**Activity**
Write out, word for word, only the lines from the one containing "(fun c => (pvMerge" through the final line of the data.
■ ■ ■ ■ ■
-- pv_equiv track=rewrite | github.com/gilad-rubin/hypergraph | src/hypergraph/runners/_execution.py | _generate_product_inputs
-- ===== SOURCE A (Python) =====
-- from typing import TYPE_CHECKING, Any, Iterator
--
-- def _generate_product_inputs(
--     mapped_values: dict[str, list],
--     broadcast_values: dict[str, Any],
-- ) -> Iterator[dict[str, Any]]:
--     """Generate inputs for product mode (cartesian product)."""
--     from itertools import product as iter_product
--
--     if not mapped_values:
--         yield dict(broadcast_values)
--         return
--
--     keys = list(mapped_values.keys())
--     value_lists = [mapped_values[k] for k in keys]
--
--     for combo in iter_product(*value_lists):
--         yield {
--             **broadcast_values,
--             **dict(zip(keys, combo)),
--         }
-- ===== SOURCE B (Python) =====
-- def _generate_product_inputs(mapped_values, broadcast_values):
--     """Generate inputs for product mode (cartesian product), by recursion on keys."""
--     keys = list(mapped_values)
--
--     def rec(i, partial):
--         if i == len(keys):
--             yield {**broadcast_values, **dict(partial)}
--         else:
--             k = keys[i]
--             for v in mapped_values[k]:
--                 yield from rec(i + 1, partial + [(k, v)])
--
--     yield from rec(0, [])
-- ===== Notes on version B (the rewrite author's own statement) =====
-- stated objective: alternative
-- what changed: Replaces itertools.product plus per-combo zip/dict-merge with a recursive generator that extends a partial key/value assignment one key at a time, yielding at the base case.
import Mathlib
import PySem

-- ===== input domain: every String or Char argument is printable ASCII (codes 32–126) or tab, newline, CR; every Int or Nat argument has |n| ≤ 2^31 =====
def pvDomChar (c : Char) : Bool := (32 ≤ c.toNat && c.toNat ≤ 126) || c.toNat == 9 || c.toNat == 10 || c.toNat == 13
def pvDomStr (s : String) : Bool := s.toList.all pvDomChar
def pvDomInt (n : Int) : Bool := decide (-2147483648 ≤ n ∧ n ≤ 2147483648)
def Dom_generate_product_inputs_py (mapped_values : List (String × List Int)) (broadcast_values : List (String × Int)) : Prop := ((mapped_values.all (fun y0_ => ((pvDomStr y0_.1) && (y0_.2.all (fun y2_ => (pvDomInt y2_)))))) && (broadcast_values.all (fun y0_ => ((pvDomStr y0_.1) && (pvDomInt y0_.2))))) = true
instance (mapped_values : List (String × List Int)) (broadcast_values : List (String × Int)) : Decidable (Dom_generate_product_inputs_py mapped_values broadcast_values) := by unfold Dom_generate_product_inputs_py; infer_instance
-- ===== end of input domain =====

-- B replaces itertools.product with a recursive generator extending a partial key/value assignment; alternative decomposition, same results and order.


-- ===== PORT A =====
-- itertools.product(*value_lists): last factor varies fastest
def pyProduct : List (List Int) → List (List Int)
  | [] => [[]]
  | vs :: rest => vs.flatMap (fun v => (pyProduct rest).map (fun c => v :: c))

-- {**d.items-as-dict, **pairs} : unpacking merges by inserting each pair in order
def pvMerge (bvd : PySem.Dict String Int) (pairs : List (String × Int)) : PySem.Dict String Int :=
  pairs.foldl (fun d p => d.insert p.1 p.2) bvd

def generate_product_inputs_py (mapped_values : List (String × List Int)) (broadcast_values : List (String × Int)) : List (List (String × Int)) :=
  let mvd := PySem.Dict.ofList mapped_values
  let bvd := PySem.Dict.ofList broadcast_values
  if mvd.items = [] then [bvd.items]
  else
    let keys := mvd.keys
    let value_lists := keys.map (fun k => mvd.getD k [])
    (pyProduct value_lists).map (fun combo => (pvMerge bvd (keys.zip combo)).items)

-- ===== PORT B =====
-- rec i partial: recursion on the remaining keys, extending the partial assignment list
def altGo (mvd : PySem.Dict String (List Int)) (bvd : PySem.Dict String Int) : List String → List (String × Int) → List (List (String × Int))
  | [], part => [(part.foldl (fun d p => d.insert p.1 p.2) bvd).items]
  | k :: ks, part => (mvd.getD k []).flatMap (fun v => altGo mvd bvd ks (part ++ [(k, v)]))

def generate_product_inputs_py_alt (mapped_values : List (String × List Int)) (broadcast_values : List (String × Int)) : List (List (String × Int)) :=
  let mvd := PySem.Dict.ofList mapped_values
  altGo mvd (PySem.Dict.ofList broadcast_values) mvd.keys []

-- ===== PRECONDITION & SPEC =====
def Spec_generate_product_inputs_py (mapped_values : List (String × List Int)) (broadcast_values : List (String × Int)) (out : List (List (String × Int))) : Prop := out = generate_product_inputs_py_alt mapped_values broadcast_values
instance (mapped_values : List (String × List Int)) (broadcast_values : List (String × Int)) (out : List (List (String × Int))) : Decidable (Spec_generate_product_inputs_py mapped_values broadcast_values out) := by unfold Spec_generate_product_inputs_py; infer_instance

-- ===== CLAIM (what is proved, stated in full; the proofs are below) =====
def Claim_equal_generate_product_inputs_py : Prop := ∀ (mapped_values : List (String × List Int)) (broadcast_values : List (String × Int)), Dom_generate_product_inputs_py mapped_values broadcast_values → Spec_generate_product_inputs_py mapped_values broadcast_values (generate_product_inputs_py mapped_values broadcast_values)

-- ===== LEMMAS AND PROOFS =====
theorem altGo_eq (mvd : PySem.Dict String (List Int)) (bvd : PySem.Dict String Int)
    (ks : List String) (part : List (String × Int)) :
    altGo mvd bvd ks part =
      (pyProduct (ks.map (fun k => mvd.getD k []))).map
        (fun c => (pvMerge bvd (part ++ ks.zip c)).items) := by
  induction ks generalizing part with
  | nil => simp [altGo, pyProduct, pvMerge]
  | cons k ks ih =>
    simp only [altGo, List.map_cons, pyProduct, List.map_flatMap, List.map_map]
    refine List.flatMap_congr ?_
    intro v _
    rw [ih]
    refine List.map_congr_left ?_
    intro c _
    simp only [Function.comp, List.zip_cons_cons, List.append_assoc, List.singleton_append]

theorem keys_nil_of_items_nil (mvd : PySem.Dict String (List Int)) (h : mvd.items = []) :
    mvd.keys = [] := by
  simp [PySem.Dict.keys, h]

-- ===== VERDICT (by name: the statement is the Claim_ definition above) =====
theorem generate_product_inputs_py_spec : Claim_equal_generate_product_inputs_py := by
  intro mv bv _
  unfold Spec_generate_product_inputs_py generate_product_inputs_py generate_product_inputs_py_alt
  simp only []
  by_cases h : (PySem.Dict.ofList mv).items = []
  · rw [if_pos h, altGo_eq]
    simp [keys_nil_of_items_nil _ h, pyProduct, pvMerge]
  · rw [if_neg h, altGo_eq]
    simp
■ ■ ■ ■ ■
**Task solution**
        (fun c => (pvMerge bvd (part ++ ks.zip c)).items) := by
  induction ks generalizing part with
  | nil => simp [altGo, pyProduct, pvMerge]
  | cons k ks ih =>
    simp only [altGo, List.map_cons, pyProduct, List.map_flatMap, List.map_map]
    refine List.flatMap_congr ?_
    intro v _
    rw [ih]
    refine List.map_congr_left ?_
    intro c _
    simp only [Function.comp, List.zip_cons_cons, List.append_assoc, List.singleton_append]

theorem keys_nil_of_items_nil (mvd : PySem.Dict String (List Int)) (h : mvd.items = []) :
    mvd.keys = [] := by
  simp [PySem.Dict.keys, h]

-- ===== VERDICT (by name: the statement is the Claim_ definition above) =====
theorem generate_product_inputs_py_spec : Claim_equal_generate_product_inputs_py := by
  intro mv bv _
  unfold Spec_generate_product_inputs_py generate_product_inputs_py generate_product_inputs_py_alt
  simp only []
  by_cases h : (PySem.Dict.ofList mv).items = []
  · rw [if_pos h, altGo_eq]
    simp [keys_nil_of_items_nil _ h, pyProduct, pvMerge]
  · rw [if_neg h, altGo_eq]
    simp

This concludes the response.